Collected data:
Segment Open

def pvWitness_label_relationship_bigger_percent : List String × List String × List (List Int) :=
  (["a"], ["a", "b"], [[0, 1], [1, 0]])

def Spec_label_relationship_bigger_percent (list_bigger : List String) (lable_unique : List String) (arr_relationship : List (List Int)) (out : List String) : Prop := out = label_relationship_bigger_percent_alt list_bigger lable_unique arr_relationship
instance (list_bigger : List String) (lable_unique : List String) (arr_relationship : List (List Int)) (out : List String) : Decidable (Spec_label_relationship_bigger_percent list_bigger lable_unique arr_relationship out) := by unfold Spec_label_relationship_bigger_percent; infer_instance

-- ===== CLAIM (what is proved, stated in full; the proofs are below) =====
def Claim_equal_label_relationship_bigger_percent : Prop := ∀ (list_bigger : List String) (lable_unique : List String) (arr_relationship : List (List Int)), Dom_label_relationship_bigger_percent list_bigger lable_unique arr_relationship → Pre_label_relationship_bigger_percent list_bigger lable_unique arr_relationship → Spec_label_relationship_bigger_percent list_bigger lable_unique arr_relationship (label_relationship_bigger_percent list_bigger lable_unique arr_relationship)

-- ===== LEMMAS AND PROOFS =====

-- set(list_bigger) membership agrees with 'in list_bigger'
lemma pv_set_contains (lb : List String) (x : String) :
    (PySem.Set.ofList lb).contains x = lb.contains x := by
  by_cases h : x ∈ lb <;>
    simp [PySem.Set.contains_eq_listContains, h, PySem.Set.mem_ofList]

-- the first-occurrence dict agrees with list.index
lemma pv_firstIdx_aux (lu : List String) (x : String) : ∀ (s : Int) (d : PySem.Dict String Int),
    ((PySem.List.enumerate lu s).foldl (fun d p => if d.contains p.2 then d else d.insert p.2 p.1) d).getD x 0
      = if d.contains x then d.getD x 0
        else (match PySem.List.index? lu x with
              | some k => s + (k : Int)
              | none => 0) := by
  induction lu with
  | nil =>
    intro s d
    rw [(PySem.List.index?_eq_none_iff [] x).mpr (List.not_mem_nil)]
    simp only [PySem.List.enumerate, List.foldl_nil]
    by_cases hd : d.contains x
    · simp [hd]
    · simp only [hd, Bool.false_eq_true, if_false]
      exact PySem.Dict.getD_of_not_contains d 0 (by simpa using hd)
  | cons y t ih =>
    intro s d
    simp only [PySem.List.enumerate, List.foldl_cons]
    rw [ih]
    by_cases hxy : x = y
    · subst hxy
      by_cases hd : d.contains x
      · simp [hd]
      · rw [PySem.List.index?_cons_self]
        simp [hd, PySem.Dict.getD_insert_self]
    · rw [PySem.List.index?_cons_of_ne t (Ne.symm hxy)]
      by_cases hd : d.contains x
      · have hc : (if d.contains y then d else d.insert y s).contains x = true := by
          split
          · exact hd
          · simp [PySem.Dict.contains_insert, hd]
        simp only [hd, hc, if_pos]
        split
        · rfl
        · exact PySem.Dict.getD_insert_of_ne _ _ _ hxy
      · have hc : (if d.contains y then d else d.insert y s).contains x = false := by
          split
          · simpa using hd
          · simp [PySem.Dict.contains_insert, hd, hxy]
        simp only [hd, hc, Bool.false_eq_true, if_false]
        cases PySem.List.index? t x with
        | none => simp
        | some k => push_cast; simp; ring

lemma pv_firstIdx_getD (lu : List String) (x : String) (k : Nat)
    (hk : PySem.List.index? lu x = some k) :
    (pvFirstIdx lu).getD x 0 = (k : Int) := by
  unfold pvFirstIdx
  rw [pv_firstIdx_aux, hk]
  simp [PySem.Dict.contains_empty]

-- A's inner break-loop is an any() of the conjunction
lemma pv_findA_any (arr : List (List Int)) (lb lu : List String) (i : Int) (js : List Int) :
    pvFindA arr lb lu i js
      = js.any (fun j => decide (PySem.List.pyGetD (PySem.List.pyGetD arr i []) j 0 ≠ 0)
                          && lb.contains (PySem.List.pyGetD lu j "")) := by
  induction js with
  | nil => simp [pvFindA]
  | cons j rest ih =>
    simp only [pvFindA, List.any_cons, ← ih]
    by_cases h1 : PySem.List.pyGetD (PySem.List.pyGetD arr i []) j 0 ≠ 0 <;>
      by_cases h2 : lb.contains (PySem.List.pyGetD lu j "") <;> simp [h1]

-- membership in a fold that conditionally adds g x to the set
lemma pv_contains_foldl_add {α : Type} (l : List α) (f : α → Bool) (g : α → Int)
    (s : PySem.Set Int) (i : Int) :
    (l.foldl (fun s x => if f x then PySem.Set.add s (g x) else s) s).contains i
      = (s.contains i || l.any (fun x => f x && g x == i)) := by
  induction l generalizing s with
  | nil => simp
  | cons x t ih =>
    simp only [List.foldl_cons, List.any_cons, ih]
    by_cases hf : f x
    · simp [hf, Bool.or_assoc, Bool.beq_comm, Bool.beq_eq_decide_eq]
    · simp [hf]

lemma pv_linked_contains (bcols : PySem.Set Int) (arr : List (List Int)) (i : Int) :
    (pvLinkedRows bcols arr).contains i
      = (PySem.List.enumerate arr 0).any (fun q =>
          ((PySem.List.enumerate q.2 0).any (fun p => decide (p.2 ≠ 0) && bcols.contains p.1)) && q.1 == i) := by
  unfold pvLinkedRows
  rw [pv_contains_foldl_add]
  simp [PySem.Set.empty]

lemma pv_bcols_contains (lb lu : List String) (j : Int) :
    ((pvBCols (PySem.Set.ofList lb) lu).contains j = true)
      ↔ ∃ m : Nat, ∃ _ : m < lu.length, j = (m : Int) ∧ lu[m] ∈ lb := by
  unfold pvBCols
  rw [PySem.Set.contains_eq_listContains]
  simp only [List.contains_iff_mem, PySem.Set.mem_ofList, List.mem_map, List.mem_filter,
    PySem.List.mem_enumerate_iff]
  constructor
  · rintro ⟨p, ⟨⟨m, hm, rfl⟩, hbig⟩, rfl⟩
    refine ⟨m, hm, by simp, ?_⟩
    simpa [PySem.Set.contains_eq_listContains, PySem.Set.mem_ofList] using hbig
  · rintro ⟨m, hm, rfl, hmem⟩
    exact ⟨(0 + (m : Int), lu[m]), ⟨⟨m, hm, rfl⟩,
      by simpa [PySem.Set.contains_eq_listContains, PySem.Set.mem_ofList] using hmem⟩, by simp⟩

-- the combined double-any equals A's per-row any for row k
lemma pv_cond_eq (arr : List (List Int)) (lb lu : List String) (k : Nat) :
    (PySem.List.enumerate arr 0).any (fun q =>
        ((PySem.List.enumerate q.2 0).any (fun p => decide (p.2 ≠ 0) && (pvBCols (PySem.Set.ofList lb) lu).contains p.1)) && q.1 == (k : Int))
      = (PySem.List.pyRange 0 (PySem.List.len lu) 1).any
          (fun j => decide (PySem.List.pyGetD (PySem.List.pyGetD arr (k : Int) []) j 0 ≠ 0)
                     && lb.contains (PySem.List.pyGetD lu j "")) := by
  rw [Bool.eq_iff_iff]
  simp only [List.any_eq_true, PySem.List.mem_enumerate_iff, Bool.and_eq_true, decide_eq_true_eq,
    beq_iff_eq, PySem.List.pyGetD_natCast]
  constructor
  · rintro ⟨q, ⟨r, hr, rfl⟩, ⟨p, ⟨m, hm, rfl⟩, hv, hbc⟩, hrk⟩
    have hrk' : r = k := by simpa using hrk
    subst hrk'
    obtain ⟨m', hm', hmm, hlu⟩ := (pv_bcols_contains lb lu _).mp hbc
    have hmm' : m = m' := by simpa using hmm
    subst hmm'
    refine ⟨(m : Int), ?_, ?_, ?_⟩
    · rw [PySem.List.mem_pyRange_one]
      constructor
      · positivity
      · simp only [PySem.List.len]; exact_mod_cast hm'
    · have hm2 : m < arr[r].length := by simpa using hm
      rw [PySem.List.pyGetD_natCast, List.getD_eq_getElem _ _ hr, List.getD_eq_getElem _ _ hm2]
      simpa using hv
    · rw [PySem.List.pyGetD_natCast, List.getD_eq_getElem _ _ hm']
      simpa [List.contains_iff_mem] using hlu
  · rintro ⟨j, hj, hval, hbig⟩
    have hj0 : 0 ≤ j := (PySem.List.mem_pyRange_one.mp hj).1
    have hjlt : j < (lu.length : Int) := by
      have := (PySem.List.mem_pyRange_one.mp hj).2
      simpa [PySem.List.len] using this
    obtain ⟨m, rfl⟩ := Int.eq_ofNat_of_zero_le hj0
    have hmlu : m < lu.length := by exact_mod_cast hjlt
    rw [PySem.List.pyGetD_natCast] at hval
    have hk : k < arr.length := by
      by_contra hk
      rw [List.getD_eq_default _ _ (Nat.le_of_not_lt hk)] at hval
      simp [List.getD] at hval
    rw [List.getD_eq_getElem _ _ hk] at hval
    have hmrow : m < arr[k].length := by
      by_contra hm
      rw [List.getD_eq_default _ _ (Nat.le_of_not_lt hm)] at hval
      exact hval rfl
    rw [List.getD_eq_getElem _ _ hmrow] at hval
    rw [PySem.List.pyGetD_natCast, List.getD_eq_getElem _ _ hmlu] at hbig
    refine ⟨(0 + (k : Int), arr[k]), ⟨k, hk, rfl⟩,
      ⟨(0 + (m : Int), arr[k][m]), ⟨m, hmrow, rfl⟩, by simpa using hval,
        (pv_bcols_contains lb lu _).mpr ⟨m, hmlu, by simp, by simpa using hbig⟩⟩, by simp⟩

Segment Closed

Please repeat word for word the lines above that run from the beginning through the line containing "def Spec_label_relationship_bigger_percent (list_bigger", keeping both the first and that last line.

WRITTEN REPLY:
def pvWitness_label_relationship_bigger_percent : List String × List String × List (List Int) :=
  (["a"], ["a", "b"], [[0, 1], [1, 0]])

def Spec_label_relationship_bigger_percent (list_bigger : List String) (lable_unique : List String) (arr_relationship : List (List Int)) (out : List String) : Prop := out = label_relationship_bigger_percent_alt list_bigger lable_unique arr_relationship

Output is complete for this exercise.